← Back to context

Comment by johncolanduoni

1 day ago

Well, Windows is an odd beast when 8-bit file names are used. If done naively, you can’t express all valid filenames with even broken UTF-8 and non-valid-Unicode filenames cannot be encoded to UTF-8 without loss or some weird convention.

You can do something like WTF-8 (not a misspelling, alas) to make it bidirectional. Rust does this under the hood but doesn’t expose the internal representation.

What do you mean by "when 8-bit filenames are used"? Do you mean the -A APIs, like CreateFileA()? Those do not take UTF-8, mind you -- unless you are using a relatively recent version of Windows that allows you to run your process with a UTF-8 codepage.

In general, Windows filenames are Unicode and you can always express those filenames by using the -W APIs (like CreateFileW()).
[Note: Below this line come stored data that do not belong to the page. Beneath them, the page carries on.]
-- one step of A is a conditional write of the spec value
lemma stepA_eq (data nd : List (List String)) (y x : Int) :
    pvStepA data nd y x =
      if pvTrig data y x then pvSetCell nd y x (pvNew data y x) else nd := by
  unfold pvStepA
  rw [innerA]
  by_cases hF : pvCell data y x = "."
  · have hL : ¬ pvCell data y x = "L" := by rw [hF]; decide
    have hH : ¬ pvCell data y x = "#" := by rw [hF]; decide
    rw [if_pos hF, if_neg (by simp [pvTrig, hL, hH])]
  · rw [if_neg hF]
    dsimp only
    set K : Int := ((pvDirs.countP (fun d => (decide (0 ≤ x + d.1 ∧ x + d.1 < pvW data ∧ 0 ≤ y + d.2 ∧ y + d.2 < pvH data)) && !decide (pvCell data (y + d.2) (x + d.1) = "#")) : Nat) : Int) with hK
    set O : Int := ((pvDirs.countP (fun d => pvOccB data (y + d.2) (x + d.1)) : Nat) : Int) with hO
    set N : Int := ((pvDirs.countP (fun d => decide (0 ≤ x + d.1 ∧ x + d.1 < pvW data ∧ 0 ≤ y + d.2 ∧ y + d.2 < pvH data)) : Nat) : Int) with hN
    have hKON : K + O = N := by
      have hco : pvDirs.countP (fun d => pvOccB data (y + d.2) (x + d.1))
          = pvDirs.countP (fun d => (decide (0 ≤ x + d.1 ∧ x + d.1 < pvW data ∧ 0 ≤ y + d.2 ∧ y + d.2 < pvH data)) && decide (pvCell data (y + d.2) (x + d.1) = "#")) := by
        apply List.countP_congr
        intro a _
        simp [pvOccB]
      have hsplit := countP_and_split pvDirs
        (fun d => decide (0 ≤ x + d.1 ∧ x + d.1 < pvW data ∧ 0 ≤ y + d.2 ∧ y + d.2 < pvH data))
        (fun d => decide (pvCell data (y + d.2) (x + d.1) = "#"))
      rw [hK, hO, hN, hco]
      omega
    have hO0 : (0:Int) ≤ O := by rw [hO]; positivity
    have hoccA : occA data y x = O := by rw [hO, occA]
    simp only [zero_add]
    by_cases hL : pvCell data y x = "L"
    · have hH : ¬ pvCell data y x = "#" := by rw [hL]; decide
      rw [if_pos hL]
      rw [if_neg (show ¬(pvCell data y x = "#" ∧ 4 ≤ K) from fun h => hH h.1)]
      by_cases hc : K = N
      · have htrig : pvTrig data y x := Or.inl ⟨hL, by rw [hoccA]; omega⟩
        rw [if_pos ⟨hL, hc⟩, if_pos htrig, show pvNew data y x = "#" from by rw [pvNew, if_pos hL]]
      · have htrig : ¬ pvTrig data y x := by
          intro h
          rcases h with ⟨_, h0⟩ | ⟨hh, _⟩
          · rw [hoccA] at h0; omega
          · exact hH hh
        rw [if_neg (show ¬(pvCell data y x = "L" ∧ K = N) from fun h => hc h.2), if_neg htrig]
    · by_cases hH : pvCell data y x = "#"
      · rw [if_neg hL, if_pos hH]
        rw [if_neg (show ¬(pvCell data y x = "L" ∧ O = N) from fun h => hL h.1)]
        by_cases hc : 4 ≤ O
        · rw [if_pos ⟨hH, hc⟩, if_pos (Or.inr ⟨hH, by rw [hoccA]; omega⟩),
            show pvNew data y x = "L" from by rw [pvNew, if_neg hL]]
        · have htrig : ¬ pvTrig data y x := by
            intro h
            rcases h with ⟨hh, _⟩ | ⟨_, h4⟩
            · exact hL hh
            · rw [hoccA] at h4; exact hc h4
          rw [if_neg (show ¬(pvCell data y x = "#" ∧ 4 ≤ O) from fun h => hc h.2), if_neg htrig]
      · rw [if_neg hL, if_neg hH]
        rw [if_neg (show ¬(pvCell data y x = "L" ∧ ((0:ℕ):ℤ) = N) from fun h => hL h.1)]
        rw [if_neg (show ¬(pvCell data y x = "#" ∧ (4:ℤ) ≤ ((0:ℕ):ℤ)) from fun h => hH h.1)]
        rw [if_neg (show ¬ pvTrig data y x from by
          intro h
          rcases h with ⟨hh, _⟩ | ⟨hh, _⟩
          · exact hL hh
          · exact hH hh)]

-- generic double-indexed read-after-write
lemma pyGetD2_set {α : Type} (g : List (List α)) (dflt : α) (y x : Int) (v : α)
    (y' x' : Int) (hy : 0 ≤ y) (hx : 0 ≤ x) (hy' : 0 ≤ y') (hx' : 0 ≤ x')
    (hyl : y.toNat < g.length) (hxl : x.toNat < (PySem.List.pyGetD g y []).length) :
    PySem.List.pyGetD (PySem.List.pyGetD (g.set y.toNat ((PySem.List.pyGetD g y []).set x.toNat v)) y' []) x' dflt
      = if y' = y ∧ x' = x then v else PySem.List.pyGetD (PySem.List.pyGetD g y' []) x' dflt := by
  obtain ⟨ny, rfl⟩ : ∃ n : ℕ, y = (n : Int) := ⟨y.toNat, by omega⟩
  obtain ⟨nx, rfl⟩ : ∃ n : ℕ, x = (n : Int) := ⟨x.toNat, by omega⟩
  obtain ⟨ny', rfl⟩ : ∃ n : ℕ, y' = (n : Int) := ⟨y'.toNat, by omega⟩
  obtain ⟨nx', rfl⟩ : ∃ n : ℕ, x' = (n : Int) := ⟨x'.toNat, by omega⟩
  simp only [PySem.List.pyGetD_natCast, Int.toNat_natCast] at *
  simp only [List.getD_eq_getElem?_getD, List.getElem?_set, Nat.cast_inj]
  by_cases h1 : ny = ny'
  · subst h1
    have hg : g[ny]? = some g[ny] := List.getElem?_eq_getElem hyl
    have hrow : g.getD ny [] = g[ny] := List.getD_eq_getElem g [] hyl
    rw [hrow] at hxl
    by_cases h2 : nx = nx'
    · subst h2
      simp [hyl, hg, hrow, List.getElem?_set, hxl]
    · simp [hyl, hg, hrow, List.getElem?_set, h2]
      intro h
      exact absurd h.symm h2
  · simp [h1]
    intro h _
    exact absurd h.symm h1

lemma rowlen_set2 {α : Type} (g : List (List α)) (y : Int) (r : List α) (hy : 0 ≤ y)
    (hr : r.length = (PySem.List.pyGetD g y []).length) (i : Int) (hi : 0 ≤ i) :
    (PySem.List.pyGetD (g.set y.toNat r) i []).length = (PySem.List.pyGetD g i []).length := by
  obtain ⟨ny, rfl⟩ : ∃ n : ℕ, y = (n : Int) := ⟨y.toNat, by omega⟩
  obtain ⟨ni, rfl⟩ : ∃ n : ℕ, i = (n : Int) := ⟨i.toNat, by omega⟩
  simp only [PySem.List.pyGetD_natCast, Int.toNat_natCast] at *
  simp only [List.getD_eq_getElem?_getD, List.getElem?_set]
  by_cases h1 : ny = ni
  · subst h1
    by_cases h2 : ny < g.length
    · simp [h2, hr, List.getD_eq_getElem?_getD, List.getElem?_eq_getElem h2,
        List.getD_eq_getElem g [] h2]
    · simp [h2, List.getElem?_eq_none (by omega : g.length ≤ ny)]
  · simp [h1]

lemma cell_setCell (g : List (List String)) (y x : Int) (v : String) (y' x' : Int)
    (hy : 0 ≤ y) (hx : 0 ≤ x) (hy' : 0 ≤ y') (hx' : 0 ≤ x')
    (hyl : y.toNat < g.length) (hxl : x.toNat < (PySem.List.pyGetD g y []).length) :
    pvCell (pvSetCell g y x v) y' x' = if y' = y ∧ x' = x then v else pvCell g y' x' :=
  pyGetD2_set g "" y x v y' x' hy hx hy' hx' hyl hxl

lemma cnt_inc (g : List (List Int)) (y x : Int) (y' x' : Int)
    (hy : 0 ≤ y) (hx : 0 ≤ x) (hy' : 0 ≤ y') (hx' : 0 ≤ x')
    (hyl : y.toNat < g.length) (hxl : x.toNat < (PySem.List.pyGetD g y []).length) :
    pvCnt (pvInc g y x) y' x' =
      if y' = y ∧ x' = x then pvCnt g y x + 1 else pvCnt g y' x' :=
  pyGetD2_set g 0 y x _ y' x' hy hx hy' hx' hyl hxl

-- A's whole grid fold, characterized cell-wise
lemma foldA (data : List (List String)) (L : List (Int × Int))
    (hL : ∀ p ∈ L, 0 ≤ p.1 ∧ p.1.toNat < data.length ∧ 0 ≤ p.2 ∧
            p.2.toNat < (PySem.List.pyGetD data p.1 []).length)
    (nd : List (List String)) (hlen : nd.length = data.length)
    (hrow : ∀ i : Int, 0 ≤ i → (PySem.List.pyGetD nd i []).length = (PySem.List.pyGetD data i []).length)
    (y' x' : Int) (h0 : 0 ≤ y') (h1 : 0 ≤ x') :
    pvCell (L.foldl (fun nd p => pvStepA data nd p.1 p.2) nd) y' x' =
      if (y', x') ∈ L ∧ pvTrig data y' x' then pvNew data y' x' else pvCell nd y' x' := by
  induction L generalizing nd with
  | nil => simp
  | cons p L ih =>
    rw [List.foldl_cons, stepA_eq]
    have hp := hL p List.mem_cons_self
    have hyl : p.1.toNat < nd.length := by rw [hlen]; exact hp.2.1
    have hxl : p.2.toNat < (PySem.List.pyGetD nd p.1 []).length := by
      rw [hrow p.1 hp.1]; exact hp.2.2.2
    by_cases ht : pvTrig data p.1 p.2
    · rw [if_pos ht]
      have hlen' : (pvSetCell nd p.1 p.2 (pvNew data p.1 p.2)).length = data.length := by
        rw [pvSetCell, List.length_set, hlen]
      have hrow' : ∀ i : Int, 0 ≤ i →
          (PySem.List.pyGetD (pvSetCell nd p.1 p.2 (pvNew data p.1 p.2)) i []).length
            = (PySem.List.pyGetD data i []).length := by
        intro i hi
        rw [pvSetCell, rowlen_set2 nd p.1 _ hp.1 (List.length_set) i hi, hrow i hi]
      rw [ih (fun q hq => hL q (List.mem_cons_of_mem _ hq)) _ hlen' hrow']
      rw [cell_setCell nd p.1 p.2 _ y' x' hp.1 hp.2.2.1 h0 h1 hyl hxl]
      by_cases hyx : y' = p.1 ∧ x' = p.2
      · have hpe : (y', x') = p := by rw [hyx.1, hyx.2]
        have ht' : pvTrig data y' x' := by rw [hyx.1, hyx.2]; exact ht
        have hnv : pvNew data p.1 p.2 = pvNew data y' x' := by rw [hyx.1, hyx.2]
        by_cases hm : (y', x') ∈ L
        · rw [if_pos ⟨hm, ht'⟩, if_pos ⟨by rw [hpe]; exact List.mem_cons_self, ht'⟩]
        · rw [if_neg (fun h => hm h.1), if_pos hyx, hnv,
            if_pos ⟨by rw [hpe]; exact List.mem_cons_self, ht'⟩]
      · have hne : (y', x') ≠ p := fun h => hyx (by rw [← h]; exact ⟨rfl, rfl⟩)
        by_cases hm : (y', x') ∈ L ∧ pvTrig data y' x'
        · rw [if_pos hm, if_pos ⟨List.mem_cons_of_mem _ hm.1, hm.2⟩]
        · rw [if_neg hm, if_neg hyx, if_neg (fun h : (y', x') ∈ p :: L ∧ _ => by
            rcases List.mem_cons.mp h.1 with he | hmem
            · exact hne he
            · exact hm ⟨hmem, h.2⟩)]
    · rw [if_neg ht]
      rw [ih (fun q hq => hL q (List.mem_cons_of_mem _ hq)) _ hlen hrow]
      by_cases hm : (y', x') ∈ L ∧ pvTrig data y' x'
      · rw [if_pos hm, if_pos ⟨List.mem_cons_of_mem _ hm.1, hm.2⟩]
      · rw [if_neg hm, if_neg (fun h : (y', x') ∈ p :: L ∧ _ => by
          rcases List.mem_cons.mp h.1 with he | hmem
          · exact ht (by rw [← show (y', x') = p from he]; exact h.2)
          · exact hm ⟨hmem, h.2⟩)]

lemma foldA_shape (data : List (List String)) (L : List (Int × Int))
    (hL : ∀ p ∈ L, 0 ≤ p.1) (nd : List (List String)) :
    (L.foldl (fun nd p => pvStepA data nd p.1 p.2) nd).length = nd.length ∧
    ∀ i : Int, 0 ≤ i →
      (PySem.List.pyGetD (L.foldl (fun nd p => pvStepA data nd p.1 p.2) nd) i []).length
        = (PySem.List.pyGetD nd i []).length := by
  induction L generalizing nd with
  | nil => exact ⟨rfl, fun _ _ => rfl⟩
  | cons p L ih =>
    rw [List.foldl_cons, stepA_eq]
    have hp := hL p List.mem_cons_self
    have ih' := ih (fun q hq => hL q (List.mem_cons_of_mem _ hq))
    by_cases ht : pvTrig data p.1 p.2
    · rw [if_pos ht]
      obtain ⟨e1, e2⟩ := ih' (pvSetCell nd p.1 p.2 (pvNew data p.1 p.2))
      refine ⟨by rw [e1, pvSetCell, List.length_set], fun i hi => ?_⟩
      rw [e2 i hi, pvSetCell, rowlen_set2 nd p.1 _ hp (List.length_set) i hi]
    · rw [if_neg ht]
      exact ih' nd

-- B's scatter: the increment events of one source, then of all sources
def pvSrcP (data : List (List String)) (y' x' : Int) (p : Int × Int) : Bool :=
  decide (pvCell data p.1 p.2 = "#" ∧ max 0 (p.1 - 1) ≤ y' ∧ y' < min (pvH data) (p.1 + 2) ∧
          max 0 (p.2 - 1) ≤ x' ∧ x' < min (pvW data) (p.2 + 2) ∧ (y', x') ≠ (p.1, p.2))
  • Windows filenames in the W APIs are 16-bit (which the A APIs essentially wrap with conversions to the active old-school codepage), and are normally well formed UTF-16. But they aren’t required to be - NTFS itself only cares about 0x0000 and 0x005C (backslash) I believe, and all layers of the stack accept invalid UTF-16 surrogates. Don’t get me started on the normal Win32 path processing (Unicode normalization, “COM” is still a special file, etc.), some of which can be bypassed with the “\\?\” prefix when in NTFS.

    The upshot is that since the values aren’t always UTF-16, there’s no canonical way to convert them to single byte strings such that valid UTF-16 gets turned into valid UTF-8 but the rest can still be roundtripped. That’s what bastardized encodings like WTF-8 solve. The Rust Path API is the best take on this I’ve seen that doesn’t choke on bad Unicode.
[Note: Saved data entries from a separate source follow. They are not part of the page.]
-- pv_equiv track=rewrite | github.com/koanatakiyo/BenchBench | scripts/knowledge_pipeline/stage1/reparse_raw_responses.py | _clean_terms_en
-- ===== SOURCE A (Python) =====
-- from typing import Dict, Any, Tuple, List, Set
--
-- EN_GENERIC_TERMS = {
--     'the circle',
--     'the volume',
--     'the base',
--     'the following',
--     'the emergency'
-- }
--
-- EN_MORPHOLOGY_MAP = {
--     'radiu': 'radius',
--     'triangle propertie': 'triangle properties',
--     'mensuration': 'solid geometry',
--     'solid geometry': 'solid geometry'
-- }
--
-- def _clean_terms_en(terms: List[str]) -> List[str]:
--     normalized: List[str] = []
--     seen: Set[str] = set()
--
--     for term in terms:
--         if not isinstance(term, str):
--             continue
--         raw = term.strip()
--         if not raw:
--             continue
--         key = raw.lower()
--         mapped = EN_MORPHOLOGY_MAP.get(key, raw)
--         lower = mapped.lower()
--
--         if lower in EN_GENERIC_TERMS:
--             continue
--         if lower in seen:
--             continue
--
--         normalized.append(mapped)
--         seen.add(lower)
--
--     normalized = _prune_nested_phrases(normalized)
--     return normalized
--
-- def _prune_nested_phrases(terms: List[str]) -> List[str]:
--     result: List[str] = []
--     lowered = [t.lower() for t in terms]
--
--     for idx, term in enumerate(terms):
--         lower = lowered[idx]
--         drop = False
--         if lower.endswith(' of') or lower.endswith(' of the'):
--             for j, other in enumerate(terms):
--                 if j == idx:
--                     continue
--                 other_lower = lowered[j]
--                 if other_lower.startswith(lower) and len(other_lower) > len(lower):
--                     remainder = other_lower[len(lower):].strip()
--                     if remainder:
--                         drop = True
--                         break
--         if not drop:
--             result.append(term)
--     return result
-- ===== SOURCE B (Python) =====
-- from typing import List
--
-- EN_GENERIC_TERMS = {
--     'the circle',
--     'the volume',
--     'the base',
--     'the following',
--     'the emergency'
-- }
--
-- EN_MORPHOLOGY_MAP = {
--     'radiu': 'radius',
--     'triangle propertie': 'triangle properties',
--     'mensuration': 'solid geometry',
--     'solid geometry': 'solid geometry'
-- }
--
-- def _clean_terms_en(terms: List[str]) -> List[str]:
--     # Pass 1: normalize + dedupe (single merged-condition loop).
--     normalized: List[str] = []
--     seen = set()
--     for term in terms:
--         if not isinstance(term, str):
--             continue
--         raw = term.strip()
--         if not raw:
--             continue
--         mapped = EN_MORPHOLOGY_MAP.get(raw.lower(), raw)
--         low = mapped.lower()
--         if low in EN_GENERIC_TERMS or low in seen:
--             continue
--         normalized.append(mapped)
--         seen.add(low)
--     # Pass 2: collect every proper prefix of a kept term that ends in
--     # ' of' / ' of the' into a drop set, then filter once. Because every
--     # kept term is stripped and non-empty, such a prefix is exactly a
--     # phrase the original pairwise scan would prune.
--     drop = set()
--     for t in normalized:
--         low = t.lower()
--         for i in range(1, len(low)):
--             p = low[:i]
--             if p.endswith(' of') or p.endswith(' of the'):
--                 drop.add(p)
--     return [t for t in normalized if t.lower() not in drop]
-- ===== Notes on version B (the rewrite author's own statement) =====
-- stated objective: alternative
-- what changed: The quadratic pairwise prune (for each ' of'-suffixed term, rescan all other terms for a longer extension) is replaced by one pass that collects every ' of'/' of the'-suffixed proper prefix of the kept lowercased terms into a drop set, followed by a single filter; the normalize/dedupe pass is kept as a single merged-condition loop.
import Mathlib
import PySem

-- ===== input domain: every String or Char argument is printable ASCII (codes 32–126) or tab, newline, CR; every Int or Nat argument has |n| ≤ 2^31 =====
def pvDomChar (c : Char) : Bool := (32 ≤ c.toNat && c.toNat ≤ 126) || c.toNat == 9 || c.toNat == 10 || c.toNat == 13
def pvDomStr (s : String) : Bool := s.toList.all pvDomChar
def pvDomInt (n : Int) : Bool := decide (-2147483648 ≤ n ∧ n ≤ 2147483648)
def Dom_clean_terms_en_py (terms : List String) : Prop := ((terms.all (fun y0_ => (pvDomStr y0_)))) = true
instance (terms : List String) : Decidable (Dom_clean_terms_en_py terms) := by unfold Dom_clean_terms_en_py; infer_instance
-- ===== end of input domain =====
  • I think it depends on the underlying filesystem. Unicode (UTF-16) is first-class on NTFS. But Windows still supports FAT, I guess, where multiple 8-bit encodings are possible: the so-called "OEM" code pages (437, 850 etc.) or "ANSI" code pages (1250, 1251 etc.). I haven't checked how recent Windows versions cope with FAT file names that cannot be represented as Unicode.
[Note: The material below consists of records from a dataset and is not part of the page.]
-- pv_equiv track=rewrite | github.com/Abdullaaurad/python | Hackerrank/order.py | calculate_earned_money
-- ===== SOURCE A (Python) =====
-- from collections import Counter
--
-- def calculate_earned_money(shoe_sizes, customers):
--     shoe_inventory = Counter(shoe_sizes)
--     total_earned = 0
--
--     for customer in customers:
--         size, price = customer
--         if shoe_inventory[size] > 0:
--             total_earned += price
--             shoe_inventory[size] -= 1
--
--     return total_earned
-- ===== SOURCE B (Python) =====
-- from collections import Counter
--
-- def calculate_earned_money(shoe_sizes, customers):
--     stock = Counter(shoe_sizes)
--     by_size = {}
--     for customer in customers:
--         size, price = customer
--         by_size.setdefault(size, []).append(price)
--     total = 0
--     for size, prices in by_size.items():
--         total += sum(prices[:stock[size]])
--     return total
-- ===== Notes on version B (the rewrite author's own statement) =====
-- stated objective: alternative
-- what changed: Replaces A's single interleaved loop with a live decrementing inventory by a group-then-sum decomposition: build a dict of per-size price lists and a stock Counter, then sum the first stock[size] prices of each group.
import Mathlib
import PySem

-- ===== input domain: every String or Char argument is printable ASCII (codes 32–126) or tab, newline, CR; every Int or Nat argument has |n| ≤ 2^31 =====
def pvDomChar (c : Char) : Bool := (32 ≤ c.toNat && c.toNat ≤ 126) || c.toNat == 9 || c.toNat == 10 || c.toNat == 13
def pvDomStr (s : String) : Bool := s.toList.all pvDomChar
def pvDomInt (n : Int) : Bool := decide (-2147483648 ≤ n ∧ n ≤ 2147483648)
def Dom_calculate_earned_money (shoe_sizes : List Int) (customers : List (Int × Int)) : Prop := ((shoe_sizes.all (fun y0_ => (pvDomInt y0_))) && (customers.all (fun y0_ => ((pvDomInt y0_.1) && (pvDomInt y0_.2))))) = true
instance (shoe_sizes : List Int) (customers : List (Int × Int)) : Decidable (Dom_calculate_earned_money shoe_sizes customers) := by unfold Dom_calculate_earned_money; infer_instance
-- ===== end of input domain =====

-- B replaces A's single loop with live inventory decrements by a group-then-sum decomposition
-- (group prices by size, count stock once, take the first stock-many prices per size); objective: alternative.


-- ===== PORT A =====
-- state = (shoe_inventory, total_earned); 'shoe_inventory[size] -= 1' is modify with default 0
def calculate_earned_money (shoe_sizes : List Int) (customers : List (Int × Int)) : Int :=
  let shoe_inventory : PySem.Dict Int Int := PySem.Dict.counter shoe_sizes
  (customers.foldl
    (fun (st : PySem.Dict Int Int × Int) customer =>
      if st.1.getD customer.1 0 > 0 then
        (st.1.modify customer.1 0 (· - 1), st.2 + customer.2)
      else st)
    (shoe_inventory, 0)).2

-- ===== PORT B =====
-- stock[size] is a count, hence ≥ 0, so the Python slice prices[:stock[size]] is List.take of its toNat (exact here)
def calculate_earned_money_alt (shoe_sizes : List Int) (customers : List (Int × Int)) : Int :=
  let stock : PySem.Dict Int Int := PySem.Dict.counter shoe_sizes
  let by_size : PySem.Dict Int (List Int) :=
    customers.foldl (fun d customer => d.modify customer.1 [] (· ++ [customer.2])) PySem.Dict.empty
  by_size.items.foldl
    (fun total it => total + (it.2.take (stock.getD it.1 0).toNat).sum) 0

-- ===== PRECONDITION & SPEC =====
def Spec_calculate_earned_money (shoe_sizes : List Int) (customers : List (Int × Int)) (out : Int) : Prop := out = calculate_earned_money_alt shoe_sizes customers
instance (shoe_sizes : List Int) (customers : List (Int × Int)) (out : Int) : Decidable (Spec_calculate_earned_money shoe_sizes customers out) := by unfold Spec_calculate_earned_money; infer_instance

-- ===== CLAIM (what is proved, stated in full; the proofs are below) =====
def Claim_equal_calculate_earned_money : Prop := ∀ (shoe_sizes : List Int) (customers : List (Int × Int)), Dom_calculate_earned_money shoe_sizes customers → Spec_calculate_earned_money shoe_sizes customers (calculate_earned_money shoe_sizes customers)

-- ===== LEMMAS AND PROOFS =====

-- the prices requested for size s, in arrival order
def pricesOf (s : Int) (cs : List (Int × Int)) : List Int :=
  (cs.filter (fun p => p.1 == s)).map (·.2)

theorem pricesOf_cons (s : Int) (c : Int × Int) (cs : List (Int × Int)) :
    pricesOf s (c :: cs) = if c.1 = s then c.2 :: pricesOf s cs else pricesOf s cs := by
  by_cases h : c.1 = s <;> simp [pricesOf, h]

theorem pricesOf_eq_nil_of_not_mem (s : Int) (cs : List (Int × Int))
    (h : s ∉ cs.map Prod.fst) : pricesOf s cs = [] := by
  simp only [pricesOf, List.map_eq_nil_iff, List.filter_eq_nil_iff]
  intro p hp hps
  exact h (List.mem_map.mpr ⟨p, hp, by simpa using hps⟩)

-- invariant of A's loop: the running total grows by, per distinct requested size,
-- the sum of the first (current inventory) prices requested for it
theorem loopA (cs : List (Int × Int)) (inv : PySem.Dict Int Int) (total : Int) :
    (cs.foldl
      (fun (st : PySem.Dict Int Int × Int) customer =>
        if st.1.getD customer.1 0 > 0 then
          (st.1.modify customer.1 0 (· - 1), st.2 + customer.2)
        else st)
      (inv, total)).2
    = total + ∑ s ∈ (cs.map Prod.fst).toFinset,
        ((pricesOf s cs).take (inv.getD s 0).toNat).sum := by
  induction cs generalizing inv total with
  | nil => simp
  | cons c rest ih =>
    obtain ⟨s, p⟩ := c
    simp only [List.foldl_cons, List.map_cons, List.toFinset_cons]
    by_cases h : inv.getD s 0 > 0
    · rw [if_pos h, ih]
      have htn : (inv.getD s 0).toNat = ((inv.getD s 0 - 1).toNat) + 1 := by omega
      have hterm : ((pricesOf s ((s, p) :: rest)).take (inv.getD s 0).toNat).sum
          = p + ((pricesOf s rest).take (((inv.modify s 0 (· - 1)).getD s 0)).toNat).sum := by
        rw [pricesOf_cons, if_pos rfl, PySem.Dict.getD_modify_self, htn,
            List.take_succ_cons, List.sum_cons]
      have hrest : ∀ t, t ≠ s →
          ((pricesOf t ((s, p) :: rest)).take ((inv.getD t 0)).toNat).sum
          = ((pricesOf t rest).take (((inv.modify s 0 (· - 1)).getD t 0)).toNat).sum := by
        intro t hts
        rw [pricesOf_cons, if_neg (fun he => hts (by simpa using he.symm)),
            PySem.Dict.getD_modify_of_ne _ _ _ hts]
      by_cases hs : s ∈ (rest.map Prod.fst).toFinset
      · rw [Finset.insert_eq_self.mpr hs,
            ← Finset.add_sum_erase _ _ hs, ← Finset.add_sum_erase _ _ hs, hterm,
            Finset.sum_congr rfl (fun t ht => hrest t (Finset.mem_erase.mp ht).1)]
        ring
      · have hnil : pricesOf s rest = [] :=
          pricesOf_eq_nil_of_not_mem s rest (by simpa using hs)
        rw [Finset.sum_insert hs, hterm, hnil,
            Finset.sum_congr rfl (fun t ht => hrest t (fun he => hs (he ▸ ht)))]
        simp
        ring
    · rw [if_neg h, ih]
      have htn : (inv.getD s 0).toNat = 0 := by omega
      have hrest : ∀ t, t ≠ s →
          ((pricesOf t ((s, p) :: rest)).take ((inv.getD t 0)).toNat).sum
          = ((pricesOf t rest).take ((inv.getD t 0)).toNat).sum := by
        intro t hts
        rw [pricesOf_cons, if_neg (fun he => hts (by simpa using he.symm))]
      by_cases hs : s ∈ (rest.map Prod.fst).toFinset
      · rw [Finset.insert_eq_self.mpr hs,
            ← Finset.add_sum_erase _ _ hs, ← Finset.add_sum_erase _ _ hs,
            Finset.sum_congr rfl (fun t ht => hrest t (Finset.mem_erase.mp ht).1)]
        simp [htn]
      · rw [Finset.sum_insert hs,
            Finset.sum_congr rfl (fun t ht => hrest t (fun he => hs (he ▸ ht)))]
        simp [htn]

-- B's grouping dict, characterised
theorem loopB (shoe_sizes : List Int) (cs : List (Int × Int)) :
    calculate_earned_money_alt shoe_sizes cs
    = ∑ s ∈ (cs.map Prod.fst).toFinset,
        ((pricesOf s cs).take ((PySem.Dict.counter shoe_sizes).getD s 0).toNat).sum := by
  unfold calculate_earned_money_alt
  simp only
  set stock := PySem.Dict.counter shoe_sizes with hstock
  set by_size : PySem.Dict Int (List Int) :=
    cs.foldl (fun d customer => d.modify customer.1 [] (· ++ [customer.2])) PySem.Dict.empty
    with hby
  have hnodup : by_size.keys.Nodup := by
    rw [hby]
    exact PySem.Dict.nodup_keys_foldl_modify_key cs Prod.fst [] _ _ PySem.Dict.nodup_keys_empty
  have hkeys : by_size.keys = PySem.Set.ofList (cs.map Prod.fst) := by
    rw [hby]
    rw [PySem.Dict.keys_foldl_modify_key]
    simp [PySem.Set.update, PySem.Set.ofList_eq_foldl]
  have hitems : by_size.items = by_size.keys.map (fun k => (k, by_size.getD k [])) :=
    PySem.Dict.items_eq_map_keys by_size hnodup []
  rw [PySem.List.foldl_add by_size.items (fun it => ((it.2.take (stock.getD it.1 0).toNat).sum)) 0, hitems]
  have hval : ∀ k, by_size.getD k [] = pricesOf k cs := by
    intro k
    rw [hby, PySem.Dict.getD_foldl_modify_append]
    simp [pricesOf, PySem.Dict.getD_empty]
  have hfs : by_size.keys.toFinset = (cs.map Prod.fst).toFinset := by
    apply Finset.ext
    intro a
    simp [hkeys, List.mem_toFinset, PySem.Set.mem_ofList]
  simp only [List.map_map, Function.comp_def]
  rw [← List.sum_toFinset _ hnodup, hfs,
      Finset.sum_congr rfl (fun k _ => by rw [hval])]
  simp

-- ===== VERDICT (by name: the statement is the Claim_ definition above) =====
theorem calculate_earned_money_spec : Claim_equal_calculate_earned_money := by
  intro shoe_sizes customers _
  unfold Spec_calculate_earned_money
  unfold calculate_earned_money
  rw [loopA, loopB]
  simp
I believe the same is true on linux, which only cares about 0x2f bytes (i.e. /)

  • Windows paths are not necessarily well-formed UTF-16 (UCS-2 by some people’s definition) down to the filesystem level. If they were always well formed, you could convert to a single byte representation by straightforward Unicode re-encoding. But since they aren’t - there are choices that need to be made about what to do with malformed UTF-16 if you want to round trip them to single byte strings such that they match UTF-8 encoding if they are well formed.

    In Linux, they’re 8-bit almost-arbitrary strings like you noted, and usually UTF-8. So they always have a convenient 8-bit encoding (I.e. leave them alone). If you hated yourself and wanted to convert them to UTF-16, however, you’d have the same problem Windows does but in reverse.